Dagegen können die bauordnungsrechtlichen Fragen nicht abschließend beurteilt werden. Was die notwendigen Abstandsflächen angeht, so erstrecken sich diese zumindest teilweise nicht nur auf das Standortgrundstück, sondern auch auf ein benachbartes Grundstück. Im Übrigen hat die Behörde noch nicht geprüft und entschieden, welche Ausgleichs- oder Ersatzmaßnahmen für den durch die Errichtung der Windenergieanlagen zu erwartenden Eingriffe in Natur und Landschaft geboten ist. Insoweit steht der Behörde auf der Grundlage einer fachlichen Beurteilung ein Auswahlermessen zu. Aus diesem Grunde ist der Hauptantrag auf Verpflichtung zur Erteilung der Baugenehmigung abzuweisen, dem hilfsweise gestellten Bescheidungsantrag jedoch stattzugeben.

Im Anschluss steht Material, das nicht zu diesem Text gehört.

-- pv_equiv track=rewrite | github.com/njbergam/dhlab | test.py | sentenceLength
-- ===== SOURCE A (Python) =====
-- def sentenceLength(array):
-- 	lens = []
-- 	senlen = 0
-- 	for word in array:
-- 		if word == ".":
-- 			lens.append(senlen)
-- 			senlen = 0
-- 		else:
-- 			senlen += 1
-- 	return lens
-- ===== SOURCE B (Python) =====
-- def sentenceLength(array):
--     segments = []
--     current = []
--     for word in array:
--         if word == ".":
--             segments.append(current)
--             current = []
--         else:
--             current.append(word)
--     segments.append(current)
--     return [len(seg) for seg in segments[:-1]]
-- ===== Notes on version B (the rewrite author's own statement) =====
-- stated objective: alternative
-- what changed: B partitions the list into word-segments separated by '.' and takes lengths of all but the trailing never-terminated segment, instead of A's single running integer counter.
import Mathlib
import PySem

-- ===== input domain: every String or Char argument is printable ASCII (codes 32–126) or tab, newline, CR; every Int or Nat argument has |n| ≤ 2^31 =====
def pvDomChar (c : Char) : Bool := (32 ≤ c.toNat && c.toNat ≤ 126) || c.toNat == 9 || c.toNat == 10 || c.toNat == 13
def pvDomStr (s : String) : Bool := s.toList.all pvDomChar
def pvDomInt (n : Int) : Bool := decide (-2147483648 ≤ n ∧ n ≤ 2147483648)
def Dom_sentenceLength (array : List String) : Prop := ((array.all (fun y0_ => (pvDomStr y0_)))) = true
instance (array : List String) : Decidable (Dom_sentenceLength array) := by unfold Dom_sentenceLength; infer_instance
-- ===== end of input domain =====

-- B keeps a list of word-segments instead of A's running counter; same O(n) cost (objective: alternative).

-- ===== PORT A =====
-- loop over the words with accumulators lens, senlen
def sentenceLengthGoA : List String → List Int → Int → List Int
  | [], lens, _ => lens
  | w :: ws, lens, senlen =>
    if w == "." then sentenceLengthGoA ws (lens ++ [senlen]) 0
    else sentenceLengthGoA ws lens (senlen + 1)

def sentenceLength (array : List String) : List Int :=
  sentenceLengthGoA array [] 0

-- ===== PORT B =====
-- build the list of segments (lists of words), then lengths of all but the last
def sentenceLengthGoB : List String → List (List String) → List String → List (List String)
  | [], segs, cur => segs ++ [cur]
  | w :: ws, segs, cur =>
    if w == "." then sentenceLengthGoB ws (segs ++ [cur]) []
    else sentenceLengthGoB ws segs (cur ++ [w])

def sentenceLength_alt (array : List String) : List Int :=
  ((sentenceLengthGoB array [] []).dropLast).map (fun seg => (seg.length : Int))

-- ===== PRECONDITION & SPEC =====
def Spec_sentenceLength (array : List String) (out : List Int) : Prop := out = sentenceLength_alt array
instance (array : List String) (out : List Int) : Decidable (Spec_sentenceLength array out) := by unfold Spec_sentenceLength; infer_instance

-- ===== CLAIM (what is proved, stated in full; the proofs are below) =====
def Claim_equal_sentenceLength : Prop := ∀ (array : List String), Dom_sentenceLength array → Spec_sentenceLength array (sentenceLength array)

-- ===== LEMMAS AND PROOFS =====
theorem sentenceLengthGo_eq (ws : List String) :
    ∀ (segs : List (List String)) (cur : List String),
      ((sentenceLengthGoB ws segs cur).dropLast).map (fun seg => (seg.length : Int))
        = sentenceLengthGoA ws (segs.map (fun seg => (seg.length : Int))) (cur.length : Int) := by
  induction ws with
  | nil =>
    intro segs cur
    simp [sentenceLengthGoA, sentenceLengthGoB]
  | cons w ws ih =>
    intro segs cur
    by_cases h : w == "."
    · simp only [sentenceLengthGoA, sentenceLengthGoB, h, if_true]
      rw [ih]
      simp
    · simp only [sentenceLengthGoA, sentenceLengthGoB, h, Bool.false_eq_true, if_false]
      rw [ih]
      simp

-- ===== VERDICT (by name: the statement is the Claim_ definition above) =====
theorem sentenceLength_spec : Claim_equal_sentenceLength := by
  intro array _
  unfold Spec_sentenceLength sentenceLength sentenceLength_alt
  have h := sentenceLengthGo_eq array [] []
  simpa using h.symm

Die Kostenentscheidung folgt aus §§ 155 Abs. 1 Satz 1, 154 Abs. 3, 162 Abs. 3 VwGO. Bezüglich der außergerichtlichen Kosten der Beigeladenen ist darauf hinzuweisen, dass diese lediglich im Berufungsverfahren einen Antrag gestellt hat.

Die Anordnung der vorläufigen Vollstreckbarkeit beruht auf §§ 167 VwGO, 708 Nr. 10, 711 ZPO.

Die Revision ist nicht zuzulassen, weil Gründe der in § 132 Abs. 2 VwGO genannten Art nicht vorliegen.